=== Supplied material ===

-- pv_equiv track=rewrite | github.com/lordjuacs/ICC-Trabajos | Ciclo 1/Examen 3/test.py | major
-- ===== SOURCE A (Python) =====
-- def major(matriz):
--     if len(matriz) == 1:
--         return matriz[0]
--     else:
--         alumno = matriz[0]
--         if sum(alumno) > sum(major(matriz[1:])):
--             return alumno
--         else:
--             return major(matriz[1:])
-- ===== SOURCE B (Python) =====
-- def major(matriz):
--     best = matriz[0]
--     best_sum = sum(best)
--     for fila in matriz[1:]:
--         s = sum(fila)
--         if s >= best_sum:
--             best, best_sum = fila, s
--     return best
-- ===== Notes on version B (the rewrite author's own statement) =====
-- stated objective: faster
-- what changed: Replaced the exponential double recursion (major(matriz[1:]) is recomputed twice per level) with a single iterative pass keeping the running best row and its sum, using >= so ties resolve to the last maximal row exactly like A.
import Mathlib
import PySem

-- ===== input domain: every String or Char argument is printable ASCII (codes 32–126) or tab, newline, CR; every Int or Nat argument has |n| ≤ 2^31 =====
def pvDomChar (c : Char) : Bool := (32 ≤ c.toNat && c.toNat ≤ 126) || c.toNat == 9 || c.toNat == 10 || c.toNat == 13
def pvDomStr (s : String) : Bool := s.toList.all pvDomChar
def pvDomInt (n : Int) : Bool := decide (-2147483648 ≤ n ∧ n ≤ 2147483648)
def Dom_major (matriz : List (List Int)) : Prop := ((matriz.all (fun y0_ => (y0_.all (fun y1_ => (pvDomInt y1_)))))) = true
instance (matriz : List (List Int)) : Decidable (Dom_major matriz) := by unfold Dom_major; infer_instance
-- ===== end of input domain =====

-- B replaces A's exponential double recursion by one iterative pass over the rows
-- (running best row + its sum, '>=' so ties keep the last maximal row, like A).
-- ===== PORT A =====
def major (matriz : List (List Int)) : List Int :=
  match matriz with
  | [] => []                     -- Python: matriz[0] raises IndexError; excluded by Pre_major
  | [a] => a                     -- len(matriz) == 1
  | a :: rest =>
    if a.sum > (major rest).sum then a else major rest

-- ===== PORT B =====
def majorStep (acc : List Int × Int) (fila : List Int) : List Int × Int :=
  if acc.2 ≤ fila.sum then (fila, fila.sum) else acc

def major_alt (matriz : List (List Int)) : List Int :=
  match matriz with
  | [] => []                     -- Python: matriz[0] raises IndexError; excluded by Pre_major
  | b :: rest => (rest.foldl majorStep (b, b.sum)).1

-- ===== PRECONDITION & SPEC =====
-- Pre_ excludes only the empty matrix, on which the Python A (and B) raises IndexError.
def Pre_major (matriz : List (List Int)) : Prop := matriz ≠ []
instance (matriz : List (List Int)) : Decidable (Pre_major matriz) := by unfold Pre_major; infer_instance
def pvWitness_major : List (List Int) := [[1, 2], [3]]
def Spec_major (matriz : List (List Int)) (out : List Int) : Prop := out = major_alt matriz
instance (matriz : List (List Int)) (out : List Int) : Decidable (Spec_major matriz out) := by unfold Spec_major; infer_instance

-- ===== CLAIM (what is proved, stated in full; the proofs are below) =====
def Claim_equal_major : Prop := ∀ (matriz : List (List Int)), Dom_major matriz → Pre_major matriz → Spec_major matriz (major matriz)

-- ===== LEMMAS AND PROOFS =====
-- the best row's sum dominates the head row's sum
theorem major_head_le : ∀ (s : List (List Int)) (b : List Int), b.sum ≤ (major (b :: s)).sum := by
  intro s
  induction s with
  | nil => intro b; simp [major]
  | cons c u ih =>
    intro b
    simp only [major]
    split
    · exact le_refl _
    · omega

-- dropping a row strictly dominated by the head does not change A's result
theorem major_drop (b x : List Int) (s : List (List Int)) (h : b.sum < x.sum) :
    major (x :: b :: s) = major (x :: s) := by
  cases s with
  | nil => simp [major, h]
  | cons c u =>
    show (if x.sum > (major (b :: c :: u)).sum then x else major (b :: c :: u)) =
         (if x.sum > (major (c :: u)).sum then x else major (c :: u))
    by_cases hb : b.sum > (major (c :: u)).sum
    · simp only [major, if_pos hb]
      rw [if_pos (by omega), if_pos (by omega)]
    · simp only [major]
      rw [if_neg hb]

-- the fold computes A's recursive best (with its sum) for any seed row
theorem foldl_major : ∀ (t : List (List Int)) (x : List Int),
    t.foldl majorStep (x, x.sum) = (major (x :: t), (major (x :: t)).sum) := by
  intro t
  induction t with
  | nil => intro x; simp [major]
  | cons b s ih =>
    intro x
    show List.foldl majorStep (majorStep (x, x.sum) b) s = _
    by_cases h : x.sum ≤ b.sum
    · rw [show majorStep (x, x.sum) b = (b, b.sum) by simp [majorStep, h], ih b]
      have hx : ¬ x.sum > (major (b :: s)).sum := by
        have := major_head_le s b; omega
      cases s with
      | nil =>
        show _ = (major [x, b], (major [x, b]).sum)
        simp only [major] at hx ⊢
        rw [if_neg hx]
      | cons c u =>
        show _ = (major (x :: b :: c :: u), (major (x :: b :: c :: u)).sum)
        simp only [major] at hx ⊢
        rw [if_neg hx]
    · rw [show majorStep (x, x.sum) b = (x, x.sum) by simp [majorStep, h], ih x,
          major_drop b x s (by omega)]

-- ===== VERDICT (by name: the statement is the Claim_ definition above) =====
theorem major_spec : Claim_equal_major := by
  intro matriz _ hpre
  cases matriz with
  | nil => exact absurd rfl hpre
  | cons b rest =>
    show major (b :: rest) = major_alt (b :: rest)
    simp [major_alt, foldl_major]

===

**Exercise details**
Set down precisely the lines above between the line holding "-- ===== SOURCE B" and the line holding "-- ===== input", inclusive, and nothing beyond them.

**Answer for the task**
-- ===== SOURCE B (Python) =====
-- def major(matriz):
--     best = matriz[0]
--     best_sum = sum(best)
--     for fila in matriz[1:]:
--         s = sum(fila)
--         if s >= best_sum:
--             best, best_sum = fila, s
--     return best
-- ===== Notes on version B (the rewrite author's own statement) =====
-- stated objective: faster
-- what changed: Replaced the exponential double recursion (major(matriz[1:]) is recomputed twice per level) with a single iterative pass keeping the running best row and its sum, using >= so ties resolve to the last maximal row exactly like A.
import Mathlib
import PySem

-- ===== input domain: every String or Char argument is printable ASCII (codes 32–126) or tab, newline, CR; every Int or Nat argument has |n| ≤ 2^31 =====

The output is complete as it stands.